* _AIM OF THE EXERCISE_: Look for the string "domain" in the data below, and copy each line that holds it.

SOURCE DATA START

-- pv_equiv track=rewrite | github.com/yustero/csb | programs/three_state/node_knockout_incan.py | steady_node_state
-- ===== SOURCE A (Python) =====
-- def steady_node_state(adj,steady_state):
--     n=len(adj)
--     dist=[]
--     som=0
--     for i in range(0,n):
--         sum=0
--         for j in range(0,n):
--             sum+=steady_state[j]*adj[j][i]
--         dist.append(sum)
--     for i in dist:
--         som+=abs(i)
--     return(dist,som)
-- ===== SOURCE B (Python) =====
-- def steady_node_state(adj, steady_state):
--     # Divide-and-conquer linear combination of rows: dist = sum over j of
--     # steady_state[j]*adj[j] computed by tree reduction (exact for ints).
--     n = len(adj)
--
--     def comb(lo, hi):
--         # length-n vector: sum_{j in [lo, hi)} steady_state[j] * adj[j][:n]
--         if hi - lo == 0:
--             return [0] * n
--         if hi - lo == 1:
--             s = steady_state[lo]
--             row = adj[lo]
--             return [s * row[i] for i in range(n)]
--         mid = (lo + hi) // 2
--         return [a + b for a, b in zip(comb(lo, mid), comb(mid, hi))]
--
--     dist = comb(0, n)
--     som = sum(map(abs, dist))
--     return (dist, som)
-- ===== Notes on version B (the rewrite author's own statement) =====
-- stated objective: alternative
-- what changed: Replaces A's sequential nested index loops (each dist[i] accumulated by an inner scan over j) with a divide-and-conquer tree reduction: dist is computed as the linear combination of adj's rows by recursively combining row halves with elementwise zip addition (exact for integers), and som by sum(map(abs, dist)).
import Mathlib
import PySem

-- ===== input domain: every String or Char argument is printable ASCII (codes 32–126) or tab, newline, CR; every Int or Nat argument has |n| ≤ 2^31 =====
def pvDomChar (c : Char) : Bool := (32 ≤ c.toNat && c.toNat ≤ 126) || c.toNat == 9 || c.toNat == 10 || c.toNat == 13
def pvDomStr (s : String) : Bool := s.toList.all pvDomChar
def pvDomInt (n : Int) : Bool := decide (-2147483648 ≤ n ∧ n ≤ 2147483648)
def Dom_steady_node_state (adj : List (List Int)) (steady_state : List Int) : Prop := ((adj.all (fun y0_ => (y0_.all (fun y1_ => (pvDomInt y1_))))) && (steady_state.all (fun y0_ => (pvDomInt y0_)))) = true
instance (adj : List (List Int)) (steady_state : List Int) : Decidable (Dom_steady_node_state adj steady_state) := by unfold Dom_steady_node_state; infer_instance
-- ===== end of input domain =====

-- B computes dist as a divide-and-conquer (tree-reduction) linear combination of the
-- rows of adj instead of A's sequential nested index loops; exact for integers, same cost.

-- ===== PORT A =====
def steady_node_state (adj : List (List Int)) (steady_state : List Int) : List Int × Int :=
  let n : Int := adj.length
  let dist : List Int :=
    (PySem.List.pyRange 0 n 1).foldl (fun dist i =>
      dist ++ [(PySem.List.pyRange 0 n 1).foldl (fun s j =>
        s + PySem.List.pyGetD steady_state j 0 *
            PySem.List.pyGetD (PySem.List.pyGetD adj j []) i 0) 0]) []
  let som : Int := dist.foldl (fun s x => s + |x|) 0
  (dist, som)

-- ===== PORT B =====
-- Python helper comb(lo, hi); lo, hi are always ≥ 0 so they are rendered as Nat
-- ((lo+hi)//2 on nonnegative ints is exactly Nat division).
def pvComb (adj : List (List Int)) (steady_state : List Int) (n : Nat) (lo hi : Nat) : List Int :=
  if hi - lo = 0 then List.replicate n 0
  else if hi - lo = 1 then
    let s := PySem.List.pyGetD steady_state (lo : Int) 0
    let row := PySem.List.pyGetD adj (lo : Int) []
    (PySem.List.pyRange 0 (n : Int) 1).map (fun i => s * PySem.List.pyGetD row i 0)
  else
    let mid := (lo + hi) / 2
    List.zipWith (fun a b => a + b) (pvComb adj steady_state n lo mid)
                                    (pvComb adj steady_state n mid hi)
termination_by hi - lo
decreasing_by all_goals omega

def steady_node_state_alt (adj : List (List Int)) (steady_state : List Int) : List Int × Int :=
  let n : Nat := adj.length
  let dist : List Int := pvComb adj steady_state n 0 n
  let som : Int := (dist.map (fun x => |x|)).sum
  (dist, som)

-- ===== PRECONDITION & SPEC =====
-- Pre_ excludes exactly the inputs where Python A raises IndexError:
-- steady_state shorter than adj, or some row of adj shorter than adj.
def Pre_steady_node_state (adj : List (List Int)) (steady_state : List Int) : Prop :=
  adj.length ≤ steady_state.length ∧ ∀ row ∈ adj, adj.length ≤ row.length
instance (adj : List (List Int)) (steady_state : List Int) : Decidable (Pre_steady_node_state adj steady_state) := by unfold Pre_steady_node_state; infer_instance
def pvWitness_steady_node_state : List (List Int) × List Int := ([[1, 2], [3, 4]], [1, -2])

def Spec_steady_node_state (adj : List (List Int)) (steady_state : List Int) (out : List Int × Int) : Prop := out = steady_node_state_alt adj steady_state
instance (adj : List (List Int)) (steady_state : List Int) (out : List Int × Int) : Decidable (Spec_steady_node_state adj steady_state out) := by unfold Spec_steady_node_state; infer_instance

-- ===== CLAIM (what is proved, stated in full; the proofs are below) =====
def Claim_equal_steady_node_state : Prop := ∀ (adj : List (List Int)) (steady_state : List Int), Dom_steady_node_state adj steady_state → Pre_steady_node_state adj steady_state → Spec_steady_node_state adj steady_state (steady_node_state adj steady_state)

-- ===== LEMMAS AND PROOFS =====

theorem pyRange_range (n : Nat) :
    PySem.List.pyRange 0 (n : Int) 1 = (List.range n).map Int.ofNat := by
  rw [PySem.List.pyRange_one]
  simp [List.map_eq_flatMap]

-- A's gather loop builds exactly the list of column sums.
theorem distA_eq (adj : List (List Int)) (ss : List Int) (n : Nat) :
    (PySem.List.pyRange 0 (n:Int) 1).foldl (fun dist i =>
      dist ++ [(PySem.List.pyRange 0 (n:Int) 1).foldl (fun s j =>
        s + PySem.List.pyGetD ss j 0 *
            PySem.List.pyGetD (PySem.List.pyGetD adj j []) i 0) 0]) []
    = (List.range n).map
        (fun k => ((List.range n).map (fun j => ss.getD j 0 * (adj.getD j []).getD k 0)).sum) := by
  rw [pyRange_range, PySem.List.foldl_append_singleton_eq_map]
  simp only [List.map_map, List.nil_append]
  refine List.map_congr_left (fun k _ => ?_)
  simp only [Function.comp]
  rw [List.foldl_map, PySem.List.foldl_add]
  simp [PySem.List.pyGetD_natCast]

-- B's tree reduction over [lo, hi) equals the sequential sum over range' lo (hi - lo).
theorem pvComb_eq (adj : List (List Int)) (ss : List Int) (n : Nat) :
    ∀ (d lo hi : Nat), hi - lo = d →
    pvComb adj ss n lo hi
    = (List.range n).map
        (fun k => ((List.range' lo (hi - lo)).map
          (fun j => ss.getD j 0 * (adj.getD j []).getD k 0)).sum) := by
  intro d
  induction d using Nat.strong_induction_on with
  | _ d ih =>
    intro lo hi hd
    rw [pvComb]
    by_cases h0 : hi - lo = 0
    · simp [h0, List.map_const']
    · by_cases h1 : hi - lo = 1
      · simp only [h1, if_true]
        rw [pyRange_range, List.map_map]
        refine List.map_congr_left (fun k _ => ?_)
        simp [Function.comp, PySem.List.pyGetD_natCast]
      · simp only [h0, if_false, h1, if_false]
        have hmid : lo ≤ (lo + hi) / 2 ∧ (lo + hi) / 2 ≤ hi := by omega
        set mid := (lo + hi) / 2 with hm
        rw [ih (mid - lo) (by omega) lo mid rfl, ih (hi - mid) (by omega) mid hi rfl]
        have hsplit : List.range' lo (hi - lo)
            = List.range' lo (mid - lo) ++ List.range' mid (hi - mid) := by
          have h2 : (mid - lo) + (hi - mid) = hi - lo := by omega
          rw [← h2, ← List.range'_append_1]
          congr 2
          omega
        rw [hsplit]
        rw [List.zipWith_map, List.zipWith_self]
        refine List.map_congr_left (fun k _ => ?_)
        simp

-- ===== VERDICT (by name: the statement is the Claim_ definition above) =====
theorem steady_node_state_spec : Claim_equal_steady_node_state := by
  intro adj ss _ _
  show steady_node_state adj ss = steady_node_state_alt adj ss
  simp only [steady_node_state, steady_node_state_alt]
  have hdist :
      (PySem.List.pyRange 0 (adj.length:Int) 1).foldl (fun dist i =>
        dist ++ [(PySem.List.pyRange 0 (adj.length:Int) 1).foldl (fun s j =>
          s + PySem.List.pyGetD ss j 0 *
              PySem.List.pyGetD (PySem.List.pyGetD adj j []) i 0) 0]) []
      = pvComb adj ss adj.length 0 adj.length := by
    rw [distA_eq adj ss adj.length, pvComb_eq adj ss adj.length adj.length 0 adj.length rfl]
    simp [List.range_eq_range']
  rw [hdist]
  congr 1
  rw [List.sum_eq_foldl, List.foldl_map]
-- pv_equiv track=rewrite | github.com/Yevhen-Yezerskyy/mailer-app | engine/core_validate/queue_builder.py | _top_k_pairs
-- ===== SOURCE A (Python) =====
-- import heapq
-- from typing import Dict, List, Optional, Tuple
--
-- PlzRate = Tuple[int, str]        # (city_rate, plz)
--
-- BranchRate = Tuple[int, int]     # (branch_rate, branch_id)
--
-- Pair = Tuple[str, int, int]      # (plz, branch_id, score)
--
-- def _top_k_pairs(plz_rates: List[PlzRate], branch_rates: List[BranchRate], k: int) -> List[Pair]:
--     if not plz_rates or not branch_rates or k <= 0:
--         return []
--
--     outer_is_branch = len(branch_rates) <= len(plz_rates)
--     outer = branch_rates if outer_is_branch else plz_rates
--     inner = plz_rates if outer_is_branch else branch_rates
--
--     h: List[Tuple[int, str, int, int, int]] = []
--     for i, (orate, oid) in enumerate(outer):
--         irate0, iid0 = inner[0]
--         if outer_is_branch:
--             plz = str(iid0)
--             branch_id = int(oid)
--         else:
--             plz = str(oid)
--             branch_id = int(iid0)
--         score = int(orate) * int(irate0)
--         heapq.heappush(h, (score, plz, branch_id, i, 0))
--
--     out: List[Pair] = []
--     while h and len(out) < k:
--         score, plz, branch_id, i, j = heapq.heappop(h)
--         out.append((str(plz), int(branch_id), int(score)))
--
--         j2 = j + 1
--         if j2 < len(inner):
--             orate, oid = outer[i]
--             irate2, iid2 = inner[j2]
--             if outer_is_branch:
--                 plz2 = str(iid2)
--                 branch_id2 = int(oid)
--             else:
--                 plz2 = str(oid)
--                 branch_id2 = int(iid2)
--             score2 = int(orate) * int(irate2)
--             heapq.heappush(h, (score2, plz2, branch_id2, i, j2))
--
--     return out
-- ===== SOURCE B (Python) =====
-- def _top_k_pairs(plz_rates, branch_rates, k):
--     if not plz_rates or not branch_rates or k <= 0:
--         return []
--
--     outer_is_branch = len(branch_rates) <= len(plz_rates)
--     outer = branch_rates if outer_is_branch else plz_rates
--     inner = plz_rates if outer_is_branch else branch_rates
--
--     # one live candidate tuple per not-yet-exhausted outer index (no heap)
--     cands = []
--     for i, (orate, oid) in enumerate(outer):
--         irate0, iid0 = inner[0]
--         if outer_is_branch:
--             plz, branch_id = str(iid0), int(oid)
--         else:
--             plz, branch_id = str(oid), int(iid0)
--         cands.append((int(orate) * int(irate0), plz, branch_id, i, 0))
--
--     out = []
--     while cands and len(out) < k:
--         # linear scan for the minimum candidate by the full tuple key
--         t = 0
--         for idx, c in enumerate(cands):
--             if c < cands[t]:
--                 t = idx
--         score, plz, branch_id, i, j = cands[t]
--         out.append((str(plz), int(branch_id), int(score)))
--
--         j2 = j + 1
--         if j2 < len(inner):
--             orate, oid = outer[i]
--             irate2, iid2 = inner[j2]
--             if outer_is_branch:
--                 plz2, branch_id2 = str(iid2), int(oid)
--             else:
--                 plz2, branch_id2 = str(oid), int(iid2)
--             cands[t] = (int(orate) * int(irate2), plz2, branch_id2, i, j2)
--         else:
--             cands.pop(t)
--     return out
-- ===== Notes on version B (the rewrite author's own statement) =====
-- stated objective: alternative
-- what changed: Replaces A's binary heap (heapq push/pop with sift-up/sift-down) by a flat list holding one live candidate tuple per unexhausted outer index; each of the up-to-k extractions does a linear scan for the minimum candidate by the full tuple key and then replaces or drops that slot in place.
import Mathlib
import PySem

SOURCE DATA END

* _ANSWER FOR THE TASK_:
-- ===== input domain: every String or Char argument is printable ASCII (codes 32–126) or tab, newline, CR; every Int or Nat argument has |n| ≤ 2^31 =====
-- ===== end of input domain =====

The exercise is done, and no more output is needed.